Assignment: Find the line in the entries below that contains "base_indent = line_indent". Repeat it exactly, and every line after it through the line that contains "keep relative indent".

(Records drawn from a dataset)
==========

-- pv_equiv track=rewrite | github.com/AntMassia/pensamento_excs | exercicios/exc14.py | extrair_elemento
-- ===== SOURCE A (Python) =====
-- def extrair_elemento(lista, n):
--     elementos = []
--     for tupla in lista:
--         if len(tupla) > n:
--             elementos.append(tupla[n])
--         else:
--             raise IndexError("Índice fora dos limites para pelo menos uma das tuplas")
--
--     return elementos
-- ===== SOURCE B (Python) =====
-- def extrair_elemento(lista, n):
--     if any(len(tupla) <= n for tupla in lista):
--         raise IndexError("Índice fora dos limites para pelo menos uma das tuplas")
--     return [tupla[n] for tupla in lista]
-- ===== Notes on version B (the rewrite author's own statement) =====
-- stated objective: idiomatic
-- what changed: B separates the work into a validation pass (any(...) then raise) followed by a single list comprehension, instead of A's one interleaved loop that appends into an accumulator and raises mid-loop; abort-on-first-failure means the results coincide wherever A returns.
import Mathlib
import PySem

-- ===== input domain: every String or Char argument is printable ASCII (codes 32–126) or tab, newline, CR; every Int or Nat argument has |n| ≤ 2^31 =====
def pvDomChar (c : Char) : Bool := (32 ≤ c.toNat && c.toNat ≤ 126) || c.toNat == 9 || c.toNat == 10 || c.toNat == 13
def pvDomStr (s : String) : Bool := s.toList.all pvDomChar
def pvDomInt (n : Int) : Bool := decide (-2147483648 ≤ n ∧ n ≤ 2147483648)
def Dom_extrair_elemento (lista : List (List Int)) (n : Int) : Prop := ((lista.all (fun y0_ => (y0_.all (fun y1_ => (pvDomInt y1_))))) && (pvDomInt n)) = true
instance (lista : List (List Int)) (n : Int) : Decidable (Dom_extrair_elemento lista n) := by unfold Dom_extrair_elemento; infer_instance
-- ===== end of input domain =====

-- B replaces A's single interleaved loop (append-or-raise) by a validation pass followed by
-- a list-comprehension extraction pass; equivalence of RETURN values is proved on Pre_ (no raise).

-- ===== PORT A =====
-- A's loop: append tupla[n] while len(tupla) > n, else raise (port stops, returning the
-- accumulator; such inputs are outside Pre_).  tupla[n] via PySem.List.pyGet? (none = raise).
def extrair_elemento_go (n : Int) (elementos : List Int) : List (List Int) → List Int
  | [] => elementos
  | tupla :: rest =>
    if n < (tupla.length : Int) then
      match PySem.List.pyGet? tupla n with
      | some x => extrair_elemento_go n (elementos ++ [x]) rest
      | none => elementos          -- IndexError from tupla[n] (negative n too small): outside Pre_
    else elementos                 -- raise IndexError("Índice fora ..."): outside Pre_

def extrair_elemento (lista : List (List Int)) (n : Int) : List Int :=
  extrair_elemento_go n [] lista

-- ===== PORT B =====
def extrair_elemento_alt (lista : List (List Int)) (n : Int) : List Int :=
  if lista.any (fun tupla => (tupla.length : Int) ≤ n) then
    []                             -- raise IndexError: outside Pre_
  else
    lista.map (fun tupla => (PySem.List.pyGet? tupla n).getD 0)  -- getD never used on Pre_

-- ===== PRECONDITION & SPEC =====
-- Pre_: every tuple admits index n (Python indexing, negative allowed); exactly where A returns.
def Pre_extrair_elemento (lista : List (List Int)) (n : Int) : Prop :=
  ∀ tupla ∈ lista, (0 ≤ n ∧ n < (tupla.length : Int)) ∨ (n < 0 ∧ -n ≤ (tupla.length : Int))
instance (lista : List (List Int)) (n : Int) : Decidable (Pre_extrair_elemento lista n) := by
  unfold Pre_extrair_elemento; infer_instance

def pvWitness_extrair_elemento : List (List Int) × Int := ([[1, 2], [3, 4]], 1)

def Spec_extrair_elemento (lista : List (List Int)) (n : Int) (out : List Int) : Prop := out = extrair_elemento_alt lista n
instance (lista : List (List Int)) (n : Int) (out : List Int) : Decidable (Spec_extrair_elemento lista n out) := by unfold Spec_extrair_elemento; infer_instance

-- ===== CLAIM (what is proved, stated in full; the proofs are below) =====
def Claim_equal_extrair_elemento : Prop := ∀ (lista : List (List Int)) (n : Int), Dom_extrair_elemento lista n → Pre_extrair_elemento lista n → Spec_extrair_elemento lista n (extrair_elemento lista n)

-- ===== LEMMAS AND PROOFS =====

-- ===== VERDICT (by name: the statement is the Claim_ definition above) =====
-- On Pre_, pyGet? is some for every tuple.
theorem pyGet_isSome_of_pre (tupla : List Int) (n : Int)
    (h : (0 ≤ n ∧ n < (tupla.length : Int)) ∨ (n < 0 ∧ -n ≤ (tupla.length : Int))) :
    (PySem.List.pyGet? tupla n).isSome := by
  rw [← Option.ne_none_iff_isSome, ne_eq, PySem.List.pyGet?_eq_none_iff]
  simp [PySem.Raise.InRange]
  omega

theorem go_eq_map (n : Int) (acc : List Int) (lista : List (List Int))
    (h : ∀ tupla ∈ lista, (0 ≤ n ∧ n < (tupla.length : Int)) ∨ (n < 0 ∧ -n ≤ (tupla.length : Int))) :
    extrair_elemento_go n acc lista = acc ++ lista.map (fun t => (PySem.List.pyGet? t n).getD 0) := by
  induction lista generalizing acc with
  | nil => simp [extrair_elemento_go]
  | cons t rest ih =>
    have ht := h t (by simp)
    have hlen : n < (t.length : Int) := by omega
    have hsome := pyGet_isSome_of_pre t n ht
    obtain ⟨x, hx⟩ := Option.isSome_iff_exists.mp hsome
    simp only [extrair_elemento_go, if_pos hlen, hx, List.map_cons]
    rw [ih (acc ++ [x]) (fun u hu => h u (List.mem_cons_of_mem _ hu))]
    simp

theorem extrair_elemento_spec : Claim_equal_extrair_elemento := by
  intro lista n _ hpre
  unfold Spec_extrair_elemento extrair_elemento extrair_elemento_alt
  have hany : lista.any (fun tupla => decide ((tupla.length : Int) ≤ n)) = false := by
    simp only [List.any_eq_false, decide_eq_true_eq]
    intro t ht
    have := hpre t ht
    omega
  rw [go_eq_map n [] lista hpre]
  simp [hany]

==========

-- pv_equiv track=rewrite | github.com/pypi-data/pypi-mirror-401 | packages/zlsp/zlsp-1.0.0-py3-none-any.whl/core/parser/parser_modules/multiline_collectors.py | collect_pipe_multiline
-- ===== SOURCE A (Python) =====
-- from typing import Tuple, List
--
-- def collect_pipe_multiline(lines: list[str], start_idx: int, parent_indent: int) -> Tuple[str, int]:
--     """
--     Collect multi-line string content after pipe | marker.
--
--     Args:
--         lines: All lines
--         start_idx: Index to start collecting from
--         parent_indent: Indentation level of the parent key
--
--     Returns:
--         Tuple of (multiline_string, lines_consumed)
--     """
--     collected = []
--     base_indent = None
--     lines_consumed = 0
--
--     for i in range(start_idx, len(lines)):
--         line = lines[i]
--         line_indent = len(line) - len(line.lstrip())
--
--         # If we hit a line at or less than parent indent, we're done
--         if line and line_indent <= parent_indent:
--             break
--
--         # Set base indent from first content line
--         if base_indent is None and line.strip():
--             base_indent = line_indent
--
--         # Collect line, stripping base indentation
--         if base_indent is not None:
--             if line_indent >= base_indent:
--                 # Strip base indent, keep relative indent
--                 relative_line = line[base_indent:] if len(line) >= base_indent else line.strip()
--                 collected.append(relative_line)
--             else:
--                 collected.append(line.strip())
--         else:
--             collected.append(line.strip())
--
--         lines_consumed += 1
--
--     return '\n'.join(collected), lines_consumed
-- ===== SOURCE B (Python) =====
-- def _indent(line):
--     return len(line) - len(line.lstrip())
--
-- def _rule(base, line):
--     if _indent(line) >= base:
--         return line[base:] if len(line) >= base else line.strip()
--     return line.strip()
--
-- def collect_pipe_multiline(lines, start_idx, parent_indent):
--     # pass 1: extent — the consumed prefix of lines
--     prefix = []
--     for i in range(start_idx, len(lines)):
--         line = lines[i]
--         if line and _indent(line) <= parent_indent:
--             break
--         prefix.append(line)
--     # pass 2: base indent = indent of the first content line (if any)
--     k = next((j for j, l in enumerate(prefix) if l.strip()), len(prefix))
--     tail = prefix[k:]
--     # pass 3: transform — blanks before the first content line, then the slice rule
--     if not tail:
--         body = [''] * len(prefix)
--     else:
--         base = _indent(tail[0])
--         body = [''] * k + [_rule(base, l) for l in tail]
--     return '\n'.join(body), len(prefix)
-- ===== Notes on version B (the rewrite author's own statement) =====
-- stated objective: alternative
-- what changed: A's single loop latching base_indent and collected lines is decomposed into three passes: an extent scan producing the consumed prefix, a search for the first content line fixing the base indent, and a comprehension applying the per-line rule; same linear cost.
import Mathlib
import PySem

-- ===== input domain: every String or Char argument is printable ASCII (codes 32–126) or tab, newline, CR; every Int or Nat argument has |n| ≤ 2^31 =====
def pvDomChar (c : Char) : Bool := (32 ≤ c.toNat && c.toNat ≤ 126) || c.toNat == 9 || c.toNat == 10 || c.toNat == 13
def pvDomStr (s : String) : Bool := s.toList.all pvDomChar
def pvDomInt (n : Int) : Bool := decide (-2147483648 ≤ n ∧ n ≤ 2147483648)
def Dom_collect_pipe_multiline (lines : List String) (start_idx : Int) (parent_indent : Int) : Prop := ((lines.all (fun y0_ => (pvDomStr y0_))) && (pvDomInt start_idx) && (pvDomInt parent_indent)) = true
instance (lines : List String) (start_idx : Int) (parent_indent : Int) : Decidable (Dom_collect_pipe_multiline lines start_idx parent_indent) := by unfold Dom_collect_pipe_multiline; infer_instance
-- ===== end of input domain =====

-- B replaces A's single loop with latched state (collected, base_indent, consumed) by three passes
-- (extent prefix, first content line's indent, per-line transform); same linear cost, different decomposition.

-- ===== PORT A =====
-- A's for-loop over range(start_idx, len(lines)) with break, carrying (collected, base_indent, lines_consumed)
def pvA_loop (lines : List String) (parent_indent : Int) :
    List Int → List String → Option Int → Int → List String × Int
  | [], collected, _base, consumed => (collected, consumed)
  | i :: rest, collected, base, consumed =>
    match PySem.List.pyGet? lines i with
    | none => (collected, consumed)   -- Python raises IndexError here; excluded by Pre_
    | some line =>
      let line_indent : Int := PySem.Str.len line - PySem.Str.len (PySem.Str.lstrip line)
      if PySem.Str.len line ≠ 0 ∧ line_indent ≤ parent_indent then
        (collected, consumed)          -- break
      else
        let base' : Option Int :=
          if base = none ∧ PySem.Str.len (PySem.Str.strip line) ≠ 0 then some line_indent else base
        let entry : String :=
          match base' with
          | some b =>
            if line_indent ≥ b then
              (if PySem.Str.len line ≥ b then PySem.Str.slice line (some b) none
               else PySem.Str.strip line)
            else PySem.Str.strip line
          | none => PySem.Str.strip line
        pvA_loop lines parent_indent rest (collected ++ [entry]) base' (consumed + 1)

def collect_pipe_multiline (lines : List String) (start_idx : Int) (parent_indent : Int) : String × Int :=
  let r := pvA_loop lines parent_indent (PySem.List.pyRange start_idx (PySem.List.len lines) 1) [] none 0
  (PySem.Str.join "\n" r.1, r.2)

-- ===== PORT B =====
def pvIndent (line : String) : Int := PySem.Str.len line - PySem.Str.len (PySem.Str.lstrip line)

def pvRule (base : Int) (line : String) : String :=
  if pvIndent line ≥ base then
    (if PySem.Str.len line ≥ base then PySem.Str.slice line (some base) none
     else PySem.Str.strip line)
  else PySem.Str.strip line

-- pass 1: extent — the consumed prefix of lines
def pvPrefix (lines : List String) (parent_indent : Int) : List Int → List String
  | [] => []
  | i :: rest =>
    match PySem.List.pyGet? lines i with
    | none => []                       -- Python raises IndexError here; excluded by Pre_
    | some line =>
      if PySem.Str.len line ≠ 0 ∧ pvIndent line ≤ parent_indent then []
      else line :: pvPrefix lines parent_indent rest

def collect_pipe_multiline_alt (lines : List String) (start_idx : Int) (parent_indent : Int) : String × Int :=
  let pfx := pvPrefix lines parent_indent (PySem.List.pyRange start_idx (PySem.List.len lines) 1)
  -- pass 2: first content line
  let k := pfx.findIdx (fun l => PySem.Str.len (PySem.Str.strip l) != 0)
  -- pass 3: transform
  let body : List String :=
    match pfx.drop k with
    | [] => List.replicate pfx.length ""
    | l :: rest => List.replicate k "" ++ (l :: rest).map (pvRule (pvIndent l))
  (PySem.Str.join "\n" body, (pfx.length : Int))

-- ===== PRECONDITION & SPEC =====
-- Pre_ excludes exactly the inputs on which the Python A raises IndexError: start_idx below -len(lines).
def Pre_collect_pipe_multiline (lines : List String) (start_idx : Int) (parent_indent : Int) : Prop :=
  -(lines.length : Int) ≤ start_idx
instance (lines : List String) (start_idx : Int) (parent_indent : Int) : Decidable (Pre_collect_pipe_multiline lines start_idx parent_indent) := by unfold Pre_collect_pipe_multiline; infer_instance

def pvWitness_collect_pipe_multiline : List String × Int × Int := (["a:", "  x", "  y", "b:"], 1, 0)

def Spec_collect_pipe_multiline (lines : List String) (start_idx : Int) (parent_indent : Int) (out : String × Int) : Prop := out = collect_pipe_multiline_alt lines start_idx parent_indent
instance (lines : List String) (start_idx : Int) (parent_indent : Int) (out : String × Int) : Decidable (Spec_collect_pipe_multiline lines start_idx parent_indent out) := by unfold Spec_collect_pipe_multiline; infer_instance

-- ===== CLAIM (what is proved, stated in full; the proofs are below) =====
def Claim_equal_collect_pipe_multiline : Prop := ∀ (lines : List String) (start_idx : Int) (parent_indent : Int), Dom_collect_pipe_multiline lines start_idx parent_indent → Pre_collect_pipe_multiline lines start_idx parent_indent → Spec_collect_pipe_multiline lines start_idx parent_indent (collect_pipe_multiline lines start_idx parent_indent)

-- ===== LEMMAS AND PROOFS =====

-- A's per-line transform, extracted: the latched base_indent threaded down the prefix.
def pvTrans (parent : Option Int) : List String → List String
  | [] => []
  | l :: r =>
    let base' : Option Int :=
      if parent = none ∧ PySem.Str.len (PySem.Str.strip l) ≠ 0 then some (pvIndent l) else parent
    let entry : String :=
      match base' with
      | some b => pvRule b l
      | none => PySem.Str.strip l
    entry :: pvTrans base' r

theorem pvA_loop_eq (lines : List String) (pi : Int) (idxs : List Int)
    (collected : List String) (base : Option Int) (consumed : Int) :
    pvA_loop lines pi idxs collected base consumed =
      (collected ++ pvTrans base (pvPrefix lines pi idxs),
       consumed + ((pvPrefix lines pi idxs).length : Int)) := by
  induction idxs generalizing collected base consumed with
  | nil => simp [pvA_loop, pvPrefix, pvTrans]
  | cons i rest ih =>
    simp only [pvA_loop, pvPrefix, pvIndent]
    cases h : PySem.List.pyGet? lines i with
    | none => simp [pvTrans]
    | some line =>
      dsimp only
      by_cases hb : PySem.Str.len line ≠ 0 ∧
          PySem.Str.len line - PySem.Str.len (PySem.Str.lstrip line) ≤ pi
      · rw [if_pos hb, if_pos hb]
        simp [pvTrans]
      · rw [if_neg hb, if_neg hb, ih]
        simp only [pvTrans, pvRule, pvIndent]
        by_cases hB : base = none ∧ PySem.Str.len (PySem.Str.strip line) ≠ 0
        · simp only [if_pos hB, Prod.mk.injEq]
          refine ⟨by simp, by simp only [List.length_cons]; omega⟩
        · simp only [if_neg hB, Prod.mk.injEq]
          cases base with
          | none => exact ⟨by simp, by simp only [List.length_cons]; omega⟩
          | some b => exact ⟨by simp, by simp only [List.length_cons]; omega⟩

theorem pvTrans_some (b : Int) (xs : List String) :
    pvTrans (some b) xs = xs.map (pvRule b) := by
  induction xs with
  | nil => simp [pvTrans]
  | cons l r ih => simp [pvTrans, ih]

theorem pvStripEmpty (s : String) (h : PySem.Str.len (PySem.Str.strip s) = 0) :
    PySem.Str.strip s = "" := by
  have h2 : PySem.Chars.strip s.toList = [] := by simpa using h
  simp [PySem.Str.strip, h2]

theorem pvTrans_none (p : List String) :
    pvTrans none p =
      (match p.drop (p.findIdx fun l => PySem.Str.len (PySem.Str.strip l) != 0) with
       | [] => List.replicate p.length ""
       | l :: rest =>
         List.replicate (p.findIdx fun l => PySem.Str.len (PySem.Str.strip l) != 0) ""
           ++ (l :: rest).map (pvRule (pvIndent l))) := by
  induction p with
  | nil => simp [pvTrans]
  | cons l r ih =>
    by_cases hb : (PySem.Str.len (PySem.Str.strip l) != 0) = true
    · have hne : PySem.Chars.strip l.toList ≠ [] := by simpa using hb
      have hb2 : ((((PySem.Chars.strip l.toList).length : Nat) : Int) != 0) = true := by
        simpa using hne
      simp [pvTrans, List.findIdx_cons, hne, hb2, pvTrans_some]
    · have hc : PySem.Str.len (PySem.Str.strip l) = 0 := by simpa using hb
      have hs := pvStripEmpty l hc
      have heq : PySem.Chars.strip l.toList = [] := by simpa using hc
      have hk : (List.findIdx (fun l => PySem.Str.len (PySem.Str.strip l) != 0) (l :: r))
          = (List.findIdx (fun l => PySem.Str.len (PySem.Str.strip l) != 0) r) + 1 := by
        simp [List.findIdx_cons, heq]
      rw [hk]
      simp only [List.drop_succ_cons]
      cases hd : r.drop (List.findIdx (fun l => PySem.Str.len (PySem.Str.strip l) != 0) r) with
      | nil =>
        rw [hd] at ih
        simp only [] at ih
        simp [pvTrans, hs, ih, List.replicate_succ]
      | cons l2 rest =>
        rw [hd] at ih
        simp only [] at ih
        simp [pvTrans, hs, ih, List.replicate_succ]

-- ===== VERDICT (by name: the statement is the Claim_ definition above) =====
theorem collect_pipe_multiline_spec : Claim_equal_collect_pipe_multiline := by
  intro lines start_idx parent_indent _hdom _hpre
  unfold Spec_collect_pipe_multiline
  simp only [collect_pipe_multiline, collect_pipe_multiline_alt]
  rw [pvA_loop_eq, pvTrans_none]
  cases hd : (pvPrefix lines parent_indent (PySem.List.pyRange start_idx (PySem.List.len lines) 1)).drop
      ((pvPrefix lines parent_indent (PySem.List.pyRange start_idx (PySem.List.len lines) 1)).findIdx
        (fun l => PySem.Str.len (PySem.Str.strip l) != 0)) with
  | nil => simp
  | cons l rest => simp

==========

Your solution:
--             base_indent = line_indent
--
--         # Collect line, stripping base indentation
--         if base_indent is not None:
--             if line_indent >= base_indent:
--                 # Strip base indent, keep relative indent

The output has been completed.